» What you are asked to do: Each line of the records below that contains "hdiv" needs to be copied.

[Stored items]
-- pv_equiv track=rewrite | github.com/thellost/soeta | utils.py | concatenate_name
-- ===== SOURCE A (Python) =====
-- def concatenate_name(name_list):
--     name_list_len = len(name_list)
--     if name_list_len > 3:
--
--         division = name_list_len // 3
--
--         if (name_list_len % 3 != 0):
--             division += 1
--
--         temp_name_list = [""] * division
--         idx = 0
--         num = 0
--         for name in name_list:
--             if (num % 3 == 0 and num != 0):
--                 idx += 1
--                 num = 0
--             temp_name_list[idx] = temp_name_list[idx] + str(name) + " "
--             num += 1
--         return temp_name_list
--     else:
--         return name_list
-- ===== SOURCE B (Python) =====
-- def concatenate_name(name_list):
--     if len(name_list) <= 3:
--         return name_list
--     result = []
--     for i in range(0, len(name_list), 3):
--         chunk = name_list[i:i + 3]
--         result.append(''.join(str(n) + ' ' for n in chunk))
--     return result
-- ===== Notes on version B (the rewrite author's own statement) =====
-- stated objective: simpler
-- what changed: Replaces the preallocated output buffer with modulo counter and manual index bookkeeping by a direct chunked traversal: slice three names at a time and join each slice.
import Mathlib
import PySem

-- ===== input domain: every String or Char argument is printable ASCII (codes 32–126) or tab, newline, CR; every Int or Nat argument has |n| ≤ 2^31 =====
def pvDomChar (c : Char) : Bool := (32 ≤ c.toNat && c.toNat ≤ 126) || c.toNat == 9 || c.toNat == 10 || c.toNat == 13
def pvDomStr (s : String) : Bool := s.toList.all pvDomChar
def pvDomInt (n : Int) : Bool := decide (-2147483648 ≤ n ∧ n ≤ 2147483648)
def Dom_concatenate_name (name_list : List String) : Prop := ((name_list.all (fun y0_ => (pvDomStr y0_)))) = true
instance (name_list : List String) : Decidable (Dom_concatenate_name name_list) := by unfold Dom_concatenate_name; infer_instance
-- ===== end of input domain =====

-- B replaces A's preallocated buffer + modulo-counter bookkeeping by a direct
-- chunked traversal (take 3 / join / recurse on the rest); same values, simpler code.

-- ===== PORT A =====
-- one step of A's for-loop over (temp_name_list, idx, num)
def pvStepA (st : List String × Nat × Nat) (name : String) : List String × Nat × Nat :=
  let (temp, idx, num) := st
  let (idx, num) := if num % 3 = 0 ∧ num ≠ 0 then (idx + 1, 0) else (idx, num)
  (temp.set idx ((temp.getD idx "") ++ name ++ " "), idx, num + 1)

def concatenate_name (name_list : List String) : List String :=
  let name_list_len := name_list.length
  if name_list_len > 3 then
    let division := name_list_len / 3
    let division := if name_list_len % 3 ≠ 0 then division + 1 else division
    let temp_name_list := List.replicate division ""
    (name_list.foldl pvStepA (temp_name_list, 0, 0)).1
  else
    name_list

-- ===== PORT B =====
-- ''.join(str(n) + ' ' for n in chunk)
def pvJoinChunk (chunk : List String) : String :=
  chunk.foldl (fun acc n => acc ++ n ++ " ") ""

-- the `for i in range(0, len, 3)` loop: take a 3-slice, join it, recurse on the rest
def pvChunks : List String → List String
  | [] => []
  | a :: t => pvJoinChunk ((a :: t).take 3) :: pvChunks ((a :: t).drop 3)
termination_by l => l.length
decreasing_by simp

def concatenate_name_alt (name_list : List String) : List String :=
  if name_list.length ≤ 3 then name_list else pvChunks name_list

-- ===== PRECONDITION & SPEC =====
def Spec_concatenate_name (name_list : List String) (out : List String) : Prop := out = concatenate_name_alt name_list
instance (name_list : List String) (out : List String) : Decidable (Spec_concatenate_name name_list out) := by unfold Spec_concatenate_name; infer_instance

-- ===== CLAIM (what is proved, stated in full; the proofs are below) =====
def Claim_equal_concatenate_name : Prop := ∀ (name_list : List String), Dom_concatenate_name name_list → Spec_concatenate_name name_list (concatenate_name name_list)

-- ===== LEMMAS AND PROOFS =====

theorem pvChunks_nil : pvChunks [] = [] := by rw [pvChunks]

theorem pvChunks_cons (a : String) (t : List String) :
    pvChunks (a :: t) = pvJoinChunk ((a :: t).take 3) :: pvChunks ((a :: t).drop 3) := by
  rw [pvChunks]

theorem pvWrap (t : List String) (temp : List String) (i : Nat) :
    (t.foldl pvStepA (temp, i, 3)).1 = (t.foldl pvStepA (temp, i + 1, 0)).1 := by
  cases t with
  | nil => rfl
  | cons h t' =>
    have : pvStepA (temp, i, 3) h = pvStepA (temp, i + 1, 0) h := by
      simp [pvStepA]
    simp [List.foldl, this]

-- main invariant: at a chunk boundary, A's loop fills the remaining blank slots with B's chunks
theorem pvLoop_eq (l : List String) (done : List String) :
    (l.foldl pvStepA (done ++ List.replicate ((l.length + 2) / 3) "", done.length, 0)).1
      = done ++ pvChunks l := by
  match l with
  | [] => simp [pvChunks_nil]
  | [a] =>
    simp [List.foldl, pvStepA, pvChunks_cons, pvChunks_nil, pvJoinChunk]
  | [a, b] =>
    simp only [List.foldl, pvStepA, List.length_cons, List.length_nil]
    norm_num [pvChunks_cons, pvChunks_nil, pvJoinChunk]
  | a :: b :: c :: t =>
    have hm : ((a :: b :: c :: t).length + 2) / 3 = (t.length + 2) / 3 + 1 := by
      simp only [List.length_cons]; omega
    rw [hm]
    simp only [List.replicate, List.foldl]
    have step3 : ∀ (z : String),
        (pvStepA (pvStepA (pvStepA (done ++ z :: List.replicate ((t.length + 2) / 3) "", done.length, 0) a) b) c)
          = (done ++ (z ++ a ++ " " ++ b ++ " " ++ c ++ " ") :: List.replicate ((t.length + 2) / 3) "", done.length, 3) := by
      intro z
      simp [pvStepA]
    rw [step3 ""]
    have hchunk : pvChunks (a :: b :: c :: t)
        = ("" ++ a ++ " " ++ b ++ " " ++ c ++ " ") :: pvChunks t := by
      simp [pvChunks_cons, pvJoinChunk]
    rw [hchunk, pvWrap]
    have hdone : done ++ ("" ++ a ++ " " ++ b ++ " " ++ c ++ " ") :: List.replicate ((t.length + 2) / 3) ""
        = (done ++ [("" ++ a ++ " " ++ b ++ " " ++ c ++ " ")]) ++ List.replicate ((t.length + 2) / 3) "" := by
      simp
    have hlen : done.length + 1 = (done ++ [("" ++ a ++ " " ++ b ++ " " ++ c ++ " ")]).length := by
      simp
    rw [hdone, hlen, pvLoop_eq t (done ++ [("" ++ a ++ " " ++ b ++ " " ++ c ++ " ")])]
    simp
termination_by l.length

-- ===== VERDICT (by name: the statement is the Claim_ definition above) =====
theorem concatenate_name_spec : Claim_equal_concatenate_name := by
  intro name_list _
  unfold Spec_concatenate_name concatenate_name concatenate_name_alt
  by_cases h : name_list.length > 3
  · have hdiv : (if name_list.length % 3 ≠ 0 then name_list.length / 3 + 1 else name_list.length / 3)
        = (name_list.length + 2) / 3 := by
      split <;> omega
    simp only [h, if_pos, if_neg (by omega : ¬ name_list.length ≤ 3)]
    rw [hdiv]
    simpa using pvLoop_eq name_list []
  · simp [h, if_pos (by omega : name_list.length ≤ 3)]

» Result for this exercise:
  · have hdiv : (if name_list.length % 3 ≠ 0 then name_list.length / 3 + 1 else name_list.length / 3)
    rw [hdiv]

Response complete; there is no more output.